From Stoner25mkiv: “I’d suggest an adjustable bipod if you are going to do any walking. A laser rangefinder is a huge asset. Have a fanny pack or backpack for extra ammo, water, bore-snake, etc. when you go on your walkabouts. We also take a couple pivoting benches, heavy movers’ pad/blanket, sandbags (Uncle Bud’s Bulls Bag) for shooting from near the vehicle. Boonie hat for blocking the sun, sun glasses, sunscreen. High leather boots.
Anyway, on to the rifles…consider bringing a 17 HMR, .223 Ackley bolt gun, .223 Ackley AR, and a 243 WSSM. Some years the 17 HMR isn’t removed from its case. We had a couple windless days and the 17 was lots of fun. I’d walk into the dogtown and then lay down and wait. After five minutes or so I’d have dogs within easy rimfire range, and out to as far as I’d care to stretch the rimfire. 275 yards was about it.”

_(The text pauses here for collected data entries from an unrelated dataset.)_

-- pv_equiv track=rewrite | github.com/Kavya2004/Intellens | backend/utils/workflow_diagram_builder.py | generate_flow_explanations
-- ===== SOURCE A (Python) =====
-- def generate_flow_explanations(languages, services):
--     """Generate detailed explanations for component interactions."""
--     explanations = []
--
--     # User to application interactions
--     if languages:
--         app_list = ", ".join(list(languages.keys())[:3])
--         explanations.append(f"User sends HTTP requests to applications built with {app_list}")
--
--     # Application to service interactions
--     if services:
--         for service in list(services.keys())[:3]:
--             if "aws" in service.lower():
--                 explanations.append(f"Applications authenticate and make API calls to {service}")
--             elif "database" in service.lower() or "postgres" in service.lower() or "mysql" in service.lower():
--                 explanations.append(f"Applications execute SQL queries and store/retrieve data from {service}")
--             elif "docker" in service.lower():
--                 explanations.append(f"Applications are containerized and deployed using {service}")
--             else:
--                 explanations.append(f"Applications integrate with and consume services from {service}")
--
--     return explanations
-- ===== SOURCE B (Python) =====
-- TEMPLATES = [
--     "Applications authenticate and make API calls to ",
--     "Applications execute SQL queries and store/retrieve data from ",
--     "Applications are containerized and deployed using ",
--     "Applications integrate with and consume services from ",
-- ]
-- # flat keyword -> priority-index map; category of a service = the SMALLEST index
-- # among all matching keywords (min aggregation), default = the last template
-- KEYWORD_PRIORITY = {"aws": 0, "database": 1, "postgres": 1, "mysql": 1, "docker": 2}
--
--
-- def _explain(svcs):
--     if not svcs:
--         return []
--     s = svcs[0].lower()
--     idx = min((i for k, i in KEYWORD_PRIORITY.items() if k in s),
--               default=len(TEMPLATES) - 1)
--     return [TEMPLATES[idx] + svcs[0]] + _explain(svcs[1:])
--
--
-- def generate_flow_explanations(languages, services):
--     head = []
--     if languages:
--         head = ["User sends HTTP requests to applications built with "
--                 + ", ".join(list(languages)[:3])]
--     return head + _explain(list(services)[:3])
-- ===== Notes on version B (the rewrite author's own statement) =====
-- stated objective: alternative
-- what changed: Replaces the ordered if/elif cascade by min-aggregation over a flat keyword->priority map (category = smallest index among all matching keywords, default last), and builds the per-service texts by structural recursion instead of an imperative append loop.
import Mathlib
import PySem

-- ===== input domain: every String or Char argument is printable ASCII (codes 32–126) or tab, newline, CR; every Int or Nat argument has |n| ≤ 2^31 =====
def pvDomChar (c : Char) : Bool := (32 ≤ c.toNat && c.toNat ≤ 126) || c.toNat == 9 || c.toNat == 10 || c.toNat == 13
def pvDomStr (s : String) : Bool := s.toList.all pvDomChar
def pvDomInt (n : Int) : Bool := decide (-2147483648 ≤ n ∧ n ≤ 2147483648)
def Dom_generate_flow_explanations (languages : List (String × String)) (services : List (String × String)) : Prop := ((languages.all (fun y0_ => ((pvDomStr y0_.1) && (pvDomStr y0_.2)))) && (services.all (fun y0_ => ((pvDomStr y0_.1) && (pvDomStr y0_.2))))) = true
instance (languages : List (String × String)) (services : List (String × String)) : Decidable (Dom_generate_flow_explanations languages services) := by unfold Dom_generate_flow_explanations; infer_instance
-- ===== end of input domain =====

-- B classifies each service by MIN-AGGREGATION over a flat keyword→priority map (smallest
-- index among all matching keywords, default = last template) and builds the texts by
-- structural recursion instead of A's ordered if/elif cascade with imperative appends
-- (objective: alternative; same cost).

-- ===== PORT A =====
def generate_flow_explanations (languages : List (String × String)) (services : List (String × String)) : List String :=
  let explanations : List String := []
  let explanations :=
    if languages ≠ [] then
      let app_list := PySem.Str.join ", " ((PySem.List.dedup (languages.map Prod.fst)).take 3)
      explanations ++ ["User sends HTTP requests to applications built with " ++ app_list]
    else explanations
  if services ≠ [] then
    ((PySem.List.dedup (services.map Prod.fst)).take 3).foldl (fun acc service =>
      acc ++ [ if PySem.Str.isIn "aws" (PySem.Str.lower service) then
                 "Applications authenticate and make API calls to " ++ service
               else if (PySem.Str.isIn "database" (PySem.Str.lower service) ||
                        PySem.Str.isIn "postgres" (PySem.Str.lower service) ||
                        PySem.Str.isIn "mysql" (PySem.Str.lower service)) then
                 "Applications execute SQL queries and store/retrieve data from " ++ service
               else if PySem.Str.isIn "docker" (PySem.Str.lower service) then
                 "Applications are containerized and deployed using " ++ service
               else
                 "Applications integrate with and consume services from " ++ service ]) explanations
  else explanations

-- ===== PORT B =====
def pvTemplates : List String :=
  [ "Applications authenticate and make API calls to ",
    "Applications execute SQL queries and store/retrieve data from ",
    "Applications are containerized and deployed using ",
    "Applications integrate with and consume services from " ]

def pvKeywordPriority : List (String × Nat) :=
  [("aws", 0), ("database", 1), ("postgres", 1), ("mysql", 1), ("docker", 2)]

-- idx = min((i for k,i in KEYWORD_PRIORITY.items() if k in s), default=len(TEMPLATES)-1)
def pvCategory (s : String) : Nat :=
  match PySem.List.min?
      (pvKeywordPriority.filterMap (fun p => if PySem.Str.isIn p.1 s then some p.2 else none))
      (fun i => i) with
  | none => pvTemplates.length - 1
  | some i => i

def pvExplain : List String → List String
  | [] => []
  | svc :: rest =>
      (pvTemplates.getD (pvCategory (PySem.Str.lower svc)) "" ++ svc) :: pvExplain rest

def generate_flow_explanations_alt (languages : List (String × String)) (services : List (String × String)) : List String :=
  let head : List String :=
    if languages = [] then []
    else ["User sends HTTP requests to applications built with " ++
          PySem.Str.join ", " ((PySem.List.dedup (languages.map Prod.fst)).take 3)]
  head ++ pvExplain ((PySem.List.dedup (services.map Prod.fst)).take 3)

-- ===== PRECONDITION & SPEC =====
def Spec_generate_flow_explanations (languages : List (String × String)) (services : List (String × String)) (out : List String) : Prop := out = generate_flow_explanations_alt languages services
instance (languages : List (String × String)) (services : List (String × String)) (out : List String) : Decidable (Spec_generate_flow_explanations languages services out) := by unfold Spec_generate_flow_explanations; infer_instance

-- ===== CLAIM =====
def Claim_equal_generate_flow_explanations : Prop := ∀ (languages : List (String × String)) (services : List (String × String)), Dom_generate_flow_explanations languages services → Spec_generate_flow_explanations languages services (generate_flow_explanations languages services)

-- ===== LEMMAS AND PROOFS =====

/-- A's append-accumulator loop is init ++ map. -/
theorem pv_foldl_snoc {α β : Type} (f : α → β) :
    ∀ (xs : List α) (init : List β),
      xs.foldl (fun acc x => acc ++ [f x]) init = init ++ xs.map f := by
  intro xs
  induction xs with
  | nil => intro init; simp
  | cons x xs ih => intro init; simp [List.foldl, ih]

/-- B's recursion is a map. -/
theorem pv_explain_map (xs : List String) :
    pvExplain xs = xs.map (fun svc => pvTemplates.getD (pvCategory (PySem.Str.lower svc)) "" ++ svc) := by
  induction xs with
  | nil => rfl
  | cons x xs ih => simp [pvExplain, ih]

/-- A's if/elif cascade equals B's min-aggregated category lookup. -/
theorem pv_rule_eq (service : String) :
    (if PySem.Str.isIn "aws" (PySem.Str.lower service) then
       "Applications authenticate and make API calls to " ++ service
     else if (PySem.Str.isIn "database" (PySem.Str.lower service) ||
              PySem.Str.isIn "postgres" (PySem.Str.lower service) ||
              PySem.Str.isIn "mysql" (PySem.Str.lower service)) then
       "Applications execute SQL queries and store/retrieve data from " ++ service
     else if PySem.Str.isIn "docker" (PySem.Str.lower service) then
       "Applications are containerized and deployed using " ++ service
     else
       "Applications integrate with and consume services from " ++ service)
    = pvTemplates.getD (pvCategory (PySem.Str.lower service)) "" ++ service := by
  by_cases h1 : PySem.Str.isIn "aws" (PySem.Str.lower service) <;>
  by_cases h2 : PySem.Str.isIn "database" (PySem.Str.lower service) <;>
  by_cases h3 : PySem.Str.isIn "postgres" (PySem.Str.lower service) <;>
  by_cases h4 : PySem.Str.isIn "mysql" (PySem.Str.lower service) <;>
  by_cases h5 : PySem.Str.isIn "docker" (PySem.Str.lower service) <;>
  simp [PySem.Str.isIn, PySem.Str.lower] at h1 h2 h3 h4 h5 <;>
  simp [pvCategory, pvKeywordPriority, PySem.Str.isIn, PySem.Str.lower,
        h1, h2, h3, h4, h5, PySem.List.min?, pvTemplates]

-- ===== VERDICT =====
theorem generate_flow_explanations_spec : Claim_equal_generate_flow_explanations := by
  intro languages services _
  unfold Spec_generate_flow_explanations generate_flow_explanations generate_flow_explanations_alt
  by_cases hs : services = []
  · subst hs
    by_cases hl : languages = [] <;> simp [hl, PySem.List.dedup, pvExplain]
  · have hs' : services ≠ [] := hs
    rw [if_pos hs',
        pv_foldl_snoc (fun service =>
          if PySem.Str.isIn "aws" (PySem.Str.lower service) then
            "Applications authenticate and make API calls to " ++ service
          else if (PySem.Str.isIn "database" (PySem.Str.lower service) ||
                   PySem.Str.isIn "postgres" (PySem.Str.lower service) ||
                   PySem.Str.isIn "mysql" (PySem.Str.lower service)) then
            "Applications execute SQL queries and store/retrieve data from " ++ service
          else if PySem.Str.isIn "docker" (PySem.Str.lower service) then
            "Applications are containerized and deployed using " ++ service
          else
            "Applications integrate with and consume services from " ++ service),
        funext pv_rule_eq, pv_explain_map]
    by_cases hl : languages = [] <;> simp [hl]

From CTShooter: “The .204 [Ruger] is a laser beam and good to 400 yards easy. Forget the rimfire! Do you have a portable bench that pivots? Bring bipod, binocs. Bring a LOT of water. I have a milspec sniper shooter’s mat/drag bag with shoulder straps. It is good to carry everything when you want to wander off and shoot prone with bipod. Here’s a view through my 6BR in ND.”
From RJinTexas: “In most of the locations that we’ll be shooting we’ll usually set up a minimum of 200 yards from the edge of a major dog town. We’ll start by working over the close-in dogs and shooting our way out, some of these towns may run in excess of 500/600 yards deep. I believe that a rimfire will put you at a distinct disadvantage. The only rimfire that will somewhat work is the 17 HMR and you can reload for your 204s for close to the cost of HMR ammo and you’ll be less apt to be under-gunned. Your 204 will work well out to 300/400 yards unless the wind is blowing hard. We classify a 10-mph crosswind as a very calm day and what makes it a little more challenging is that it is usually also gusting. I only took my 17 HMR once, I’ve since even quit taking my 17 Mach IV because when the wind blows hard it range is limited to around 200 yards. Gusting wind will play havoc with 25gr pills.”

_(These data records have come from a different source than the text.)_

-- pv_equiv track=rewrite | github.com/AdrianGroty/darkdraw | darkdraw/ansi2ddw.py | format_color_string
-- ===== SOURCE A (Python) =====
-- def format_color_string(color_str: str) -> str:
--     """Format the color string to match expected format: 'fg on bg bold'."""
--     if not color_str.strip():
--         return ""
--
--     parts = color_str.split()
--     fg_color = ""
--     bg_color = ""
--     has_bold = False
--
--     for part in parts:
--         if part == "bold":
--             has_bold = True
--         elif "on" in part:
--             # This is a "color on bg_color" format
--             sub_parts = part.split(" on ")
--             if len(sub_parts) == 2:
--                 fg_color = sub_parts[0] if sub_parts[0] != "on" else fg_color
--                 bg_color = sub_parts[1]
--             elif part.startswith("on "):
--                 bg_color = part[3:]  # Remove "on " prefix
--         elif part.isdigit():
--             # Assume first number is foreground, second might be background
--             if not fg_color:
--                 fg_color = part
--             elif not bg_color:
--                 bg_color = part  # If there's already a fg, treat as bg
--         elif part.startswith("on"):
--             # Handle "onN" format
--             bg_color = part[2:]  # Remove "on" prefix
--
--     # Build the formatted string
--     result_parts = []
--     if fg_color:
--         result_parts.append(fg_color)
--     if bg_color:
--         result_parts.append("on")
--         result_parts.append(bg_color)
--     if has_bold:
--         result_parts.append("bold")
--
--     return " ".join(result_parts)
-- ===== SOURCE B (Python) =====
-- def format_color_string(color_str: str) -> str:
--     """Format the color string to match expected format: 'fg on bg bold'."""
--     parts = color_str.split()
--     digits = [p for p in parts if p.isdigit()]
--     out = []
--     if digits:
--         out.append(digits[0])
--     if len(digits) > 1:
--         out += ["on", digits[1]]
--     if "bold" in parts:
--         out.append("bold")
--     return " ".join(out)
-- ===== Notes on version B (the rewrite author's own statement) =====
-- stated objective: simpler
-- what changed: Replaces A's single stateful loop with mutable fg/bg/bold state (including branches unreachable because whitespace-split parts contain no spaces) by a declarative filter of the digit tokens plus an independent membership test for the bold keyword, indexing the first two digits directly; the leading strip-guard is dropped since an empty split yields the empty join anyway.
import Mathlib
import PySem

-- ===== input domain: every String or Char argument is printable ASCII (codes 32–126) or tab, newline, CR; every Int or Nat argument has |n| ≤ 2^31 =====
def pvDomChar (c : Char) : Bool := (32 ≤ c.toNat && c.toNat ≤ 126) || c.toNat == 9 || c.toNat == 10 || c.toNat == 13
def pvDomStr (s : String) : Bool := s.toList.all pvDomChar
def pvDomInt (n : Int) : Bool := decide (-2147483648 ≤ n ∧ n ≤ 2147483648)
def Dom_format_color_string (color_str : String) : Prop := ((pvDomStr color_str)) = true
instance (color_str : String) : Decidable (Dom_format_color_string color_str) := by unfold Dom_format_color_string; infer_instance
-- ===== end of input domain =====

-- B is a simpler decomposition: A's single stateful loop becomes a filter of the digit
-- tokens plus an independent membership test; return values agree on all inputs.

-- ===== PORT A =====
-- the loop body of A: state (fg_color, bg_color, has_bold), branches in A's order
def fcsStepA (st : List Char × List Char × Bool) (part : List Char) :
    List Char × List Char × Bool :=
  match st with
  | (fg, bg, hb) =>
    if part = "bold".toList then (fg, bg, true)
    else if PySem.Chars.isIn "on".toList part then
      -- part.split(" on ")
      let subParts := PySem.Chars.splitOn part " on ".toList
      if subParts.length = 2 then
        (if subParts.getD 0 [] ≠ "on".toList then subParts.getD 0 [] else fg,
         subParts.getD 1 [], hb)
      else if PySem.Chars.startswith part "on ".toList then
        (fg, PySem.Chars.slice part (some 3) none, hb)
      else (fg, bg, hb)
    else if PySem.Chars.strIsdigit part then
      if fg = [] then (part, bg, hb)
      else if bg = [] then (fg, part, hb)
      else (fg, bg, hb)
    else if PySem.Chars.startswith part "on".toList then
      (fg, PySem.Chars.slice part (some 2) none, hb)
    else (fg, bg, hb)

def format_color_string (color_str : String) : String :=
  if PySem.Chars.strip color_str.toList = [] then ""
  else
    let parts := PySem.Chars.split₀ color_str.toList
    match parts.foldl fcsStepA ([], [], false) with
    | (fg, bg, hb) =>
      let rp := (if fg ≠ [] then [fg] else []) ++
                (if bg ≠ [] then ["on".toList, bg] else []) ++
                (if hb then ["bold".toList] else [])
      String.ofList (PySem.Chars.join " ".toList rp)

-- ===== PORT B =====
def format_color_string_alt (color_str : String) : String :=
  let parts := PySem.Chars.split₀ color_str.toList
  let digits := parts.filter PySem.Chars.strIsdigit
  let out := (if digits ≠ [] then [digits.getD 0 []] else []) ++
             (if 1 < digits.length then ["on".toList, digits.getD 1 []] else []) ++
             (if parts.contains "bold".toList then ["bold".toList] else [])
  String.ofList (PySem.Chars.join " ".toList out)

-- ===== PRECONDITION & SPEC =====
def Spec_format_color_string (color_str : String) (out : String) : Prop := out = format_color_string_alt color_str
instance (color_str : String) (out : String) : Decidable (Spec_format_color_string color_str out) := by unfold Spec_format_color_string; infer_instance

-- ===== CLAIM (what is proved, stated in full; the proofs are below) =====
def Claim_equal_format_color_string : Prop := ∀ (color_str : String), Dom_format_color_string color_str → Spec_format_color_string color_str (format_color_string color_str)

-- ===== LEMMAS AND PROOFS =====

-- elements of split() contain no space character
theorem split0_go_no_space (s : List Char) : ∀ (cur : List Char) (acc : List (List Char)),
    (∀ q ∈ acc, ' ' ∉ q) → (' ' ∉ cur) →
    ∀ p ∈ PySem.Chars.split₀.go s cur acc, ' ' ∉ p := by
  induction s with
  | nil =>
    intro cur acc hacc hcur p hp
    simp [PySem.Chars.split₀.go] at hp
    split at hp
    · simp at hp; exact hacc p hp
    · simp at hp
      rcases hp with hp | hp
      · exact hacc p hp
      · subst hp; simpa using hcur
  | cons c rest ih =>
    intro cur acc hacc hcur p hp
    simp only [PySem.Chars.split₀.go] at hp
    split at hp
    · split at hp
      · exact ih [] acc hacc (by simp) p hp
      · refine ih [] (cur.reverse :: acc) ?_ (by simp) p hp
        intro q hq
        rcases List.mem_cons.mp hq with h | h
        · subst h; simpa using hcur
        · exact hacc q h
    · rename_i hcs
      refine ih (c :: cur) acc hacc ?_ p hp
      intro hmem
      rcases List.mem_cons.mp hmem with h | h
      · subst h; simp [PySem.Chars.isspace] at hcs
      · exact hcur h

theorem split0_no_space (cs : List Char) :
    ∀ p ∈ PySem.Chars.split₀ cs, ' ' ∉ p :=
  split0_go_no_space cs [] [] (by simp) (by simp)

-- a separator that is not an infix of the remaining input never splits it
theorem splitOn_go_not_infix (sep : List Char) :
    ∀ (fuel : Nat) (l cur : List Char) (acc : List (List Char)), ¬ sep <:+: l →
    PySem.Chars.splitOn.go sep fuel l cur acc = ((cur.reverse ++ l) :: acc).reverse := by
  intro fuel
  induction fuel with
  | zero => intro l cur acc h; simp [PySem.Chars.splitOn.go]
  | succ n ih =>
    intro l cur acc h
    match l with
    | [] => simp [PySem.Chars.splitOn.go]
    | c :: rest =>
      rw [PySem.Chars.splitOn.go]
      have hnp : sep.isPrefixOf (c :: rest) = false := by
        rw [Bool.eq_false_iff]; intro hp
        exact h ((List.isPrefixOf_iff_prefix.mp hp).isInfix)
      rw [hnp]
      simp only [Bool.false_eq_true, if_false]
      rw [ih rest (c :: cur) acc (fun hi => h (hi.trans (List.infix_cons (List.infix_rfl))))]
      simp

theorem splitOn_not_infix (s sep : List Char) (h : ¬ sep <:+: s) :
    PySem.Chars.splitOn s sep = [s] := by
  rw [PySem.Chars.splitOn, splitOn_go_not_infix sep _ s [] [] h]; simp

-- a syntactically-digit token is nonempty, is not "bold" and does not contain "on"
theorem digit_facts (p : List Char) (h : PySem.Chars.strIsdigit p = true) :
    p ≠ [] ∧ p ≠ "bold".toList ∧ PySem.Chars.isIn "on".toList p = false := by
  simp only [PySem.Chars.strIsdigit, Bool.and_eq_true, List.all_eq_true] at h
  obtain ⟨hne, hall⟩ := h
  refine ⟨by simpa [List.isEmpty_iff] using hne, ?_, ?_⟩
  · intro hb
    have := hall 'b' (by rw [hb]; decide)
    simp [PySem.Chars.isdigit] at this
  · rw [PySem.Chars.isIn_eq_false_iff]
    intro hin
    have := hall 'o' (hin.subset (by decide))
    simp [PySem.Chars.isdigit] at this

-- A's loop body is a no-op on any space-free part that is neither "bold" nor a digit token
theorem stepA_noop (st : List Char × List Char × Bool) (p : List Char)
    (hp : ' ' ∉ p) (hb : p ≠ "bold".toList) (hd : PySem.Chars.strIsdigit p = false) :
    fcsStepA st p = st := by
  obtain ⟨fg, bg, hbo⟩ := st
  rw [fcsStepA]
  rw [if_neg hb]
  by_cases hon : PySem.Chars.isIn "on".toList p = true
  · rw [if_pos hon]
    have hni : ¬ (" on ".toList <:+: p) := fun hi => hp (hi.subset (by decide))
    rw [splitOn_not_infix p _ hni]
    have hst : PySem.Chars.startswith p ['o', 'n', ' '] = false := by
      rw [Bool.eq_false_iff]; intro hsw
      exact hp ((PySem.Chars.startswith_iff _ _).mp hsw |>.subset (by decide))
    simp [hst]
  · rw [if_neg hon, if_neg (by simp [hd]), if_neg ?_]
    rw [Bool.not_eq_true, Bool.eq_false_iff]
    intro hsw
    have : "on".toList <:+: p := ((PySem.Chars.startswith_iff _ _).mp hsw).isInfix
    exact hon (by rw [PySem.Chars.isIn_iff_infix]; exact this)

theorem stepA_digit (fg bg : List Char) (hbo : Bool) (p : List Char)
    (hd : PySem.Chars.strIsdigit p = true) :
    fcsStepA (fg, bg, hbo) p =
      (if fg = [] then (p, bg, hbo) else if bg = [] then (fg, p, hbo) else (fg, bg, hbo)) := by
  obtain ⟨-, hb, hon⟩ := digit_facts p hd
  have hon' : PySem.Chars.isIn ['o', 'n'] p = false := hon
  rw [fcsStepA]
  rw [if_neg hb, if_neg (by simp [hon']), if_pos hd]

theorem stepA_bold (fg bg : List Char) (hbo : Bool) :
    fcsStepA (fg, bg, hbo) "bold".toList = (fg, bg, true) := by
  rw [fcsStepA]; simp

-- A's loop, characterised by the filtered digit list and membership of "bold"
theorem loopA (parts : List (List Char)) (h : ∀ p ∈ parts, ' ' ∉ p) :
    ∀ (fg bg : List Char) (hb : Bool),
      parts.foldl fcsStepA (fg, bg, hb) =
        ((if fg = [] then (parts.filter PySem.Chars.strIsdigit).getD 0 [] else fg),
         (if fg = [] then (if bg = [] then (parts.filter PySem.Chars.strIsdigit).getD 1 [] else bg)
          else (if bg = [] then (parts.filter PySem.Chars.strIsdigit).getD 0 [] else bg)),
         hb || parts.contains "bold".toList) := by
  induction parts with
  | nil => intro fg bg hb; simp
  | cons p rest ih =>
    intro fg bg hb
    have hp : ' ' ∉ p := h p (List.mem_cons_self ..)
    have hrest : ∀ q ∈ rest, ' ' ∉ q := fun q hq => h q (List.mem_cons_of_mem _ hq)
    rw [List.foldl_cons]
    by_cases hbp : p = "bold".toList
    · subst hbp
      rw [stepA_bold, ih hrest fg bg true]
      have hnd : PySem.Chars.strIsdigit ['b', 'o', 'l', 'd'] = false := by decide
      simp [List.filter_cons, hnd, List.contains_cons]
    · have hbp' : ¬ (['b', 'o', 'l', 'd'] = p) := fun e => hbp e.symm
      by_cases hd : PySem.Chars.strIsdigit p = true
      · obtain ⟨hne, -, -⟩ := digit_facts p hd
        rw [stepA_digit fg bg hb p hd]
        by_cases hfg : fg = []
        · subst hfg
          rw [if_pos rfl, ih hrest p bg hb]
          simp [List.filter_cons, hd, hne, hbp, hbp', List.contains_cons]
        · rw [if_neg hfg]
          by_cases hbg : bg = []
          · subst hbg
            rw [if_pos rfl, ih hrest fg p hb]
            simp [List.filter_cons, hd, hne, hfg, hbp, hbp', List.contains_cons]
          · rw [if_neg hbg, ih hrest fg bg hb]
            simp [List.filter_cons, hd, hfg, hbg, hbp, hbp', List.contains_cons]
      · rw [Bool.not_eq_true] at hd
        rw [stepA_noop (fg, bg, hb) p hp hbp hd, ih hrest fg bg hb]
        simp [List.filter_cons, hd, hbp', List.contains_cons]

theorem strip_nil_all_space (cs : List Char) (h : PySem.Chars.strip cs = []) :
    ∀ c ∈ cs, PySem.Chars.isspace c = true := by
  simp only [PySem.Chars.strip, PySem.Chars.rstrip, PySem.Chars.lstrip] at h
  intro c hc
  by_contra hns
  rw [Bool.not_eq_true] at hns
  have h1 : List.dropWhile PySem.Chars.isspace cs ≠ [] := by
    intro he
    have := List.dropWhile_eq_nil_iff.mp he c hc
    simp [hns] at this
  rw [List.reverse_eq_nil_iff] at h
  have h2 := List.dropWhile_eq_nil_iff.mp h
  have hh := List.head_dropWhile_not PySem.Chars.isspace h1
  have hm : (List.dropWhile PySem.Chars.isspace cs).head h1 ∈
      (List.dropWhile PySem.Chars.isspace cs).reverse := by
    simpa using List.head_mem h1
  have := h2 _ hm
  simp [this] at hh

theorem split0_go_all_space (s : List Char) (h : ∀ c ∈ s, PySem.Chars.isspace c = true) :
    ∀ acc, PySem.Chars.split₀.go s [] acc = acc.reverse := by
  induction s with
  | nil => intro acc; simp [PySem.Chars.split₀.go]
  | cons c rest ih =>
    intro acc
    rw [PySem.Chars.split₀.go]
    rw [h c (List.mem_cons_self ..)]
    simpa using ih (fun d hd => h d (List.mem_cons_of_mem _ hd)) acc

theorem strip_nil_split0_nil (cs : List Char) (h : PySem.Chars.strip cs = []) :
    PySem.Chars.split₀ cs = [] := by
  rw [PySem.Chars.split₀, split0_go_all_space cs (strip_nil_all_space cs h) []]
  rfl

theorem getD_ne_nil_iff (l : List (List Char)) (h : ∀ q ∈ l, q ≠ []) (i : Nat) :
    (l.getD i [] ≠ []) ↔ i < l.length := by
  constructor
  · intro hne
    by_contra hlt
    rw [Nat.not_lt] at hlt
    rw [List.getD_eq_default _ _ hlt] at hne
    exact hne rfl
  · intro hlt
    rw [List.getD_eq_getElem _ _ hlt]
    exact h _ (List.getElem_mem hlt)

-- ===== VERDICT (by name: the statement is the Claim_ definition above) =====
theorem format_color_string_spec : Claim_equal_format_color_string := by
  intro cs _
  show format_color_string cs = format_color_string_alt cs
  rw [format_color_string, format_color_string_alt]
  by_cases hs : PySem.Chars.strip cs.toList = []
  · rw [if_pos hs, strip_nil_split0_nil _ hs]
    simp [PySem.Chars.join, List.intercalate]
  · rw [if_neg hs]
    simp only
    rw [loopA (PySem.Chars.split₀ cs.toList) (split0_no_space cs.toList) [] [] false]
    have hne : ∀ q ∈ (PySem.Chars.split₀ cs.toList).filter PySem.Chars.strIsdigit, q ≠ [] :=
      fun q hq => (digit_facts q (List.of_mem_filter hq)).1
    simp only [if_true, Bool.false_or]
    simp only [getD_ne_nil_iff _ hne, List.length_pos_iff]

From Wes (P1ZombieKiller): “[For my first PD trip] there are so many things I was not ready for. The one thing that I did bring (that no one told me about) was a canopy. I’m glad I did. Even though the weather was [near perfect], I know that sun can humble you real fast. With my pop-up canopy, I could shoot all day without getting killed by the sun. You had to tie the canopy down real well or the wind would blow it across the pasture.
We sat on shooting benches that pivot 360°, and are fast and easy to set up. Most all shots were 175-250 yards. I just felt comfortable at that range. It was more fun for me to be able to film the hits, and the camcorder I was using just did not get good video past 350 yards. The digital zoom distorted the image too much. I knew I would only get this one chance to film my first P-dog outing, and I wanted to get it on film for [posterity].” To learn more about P1’s first Prairie Dog Trip, visit his Website.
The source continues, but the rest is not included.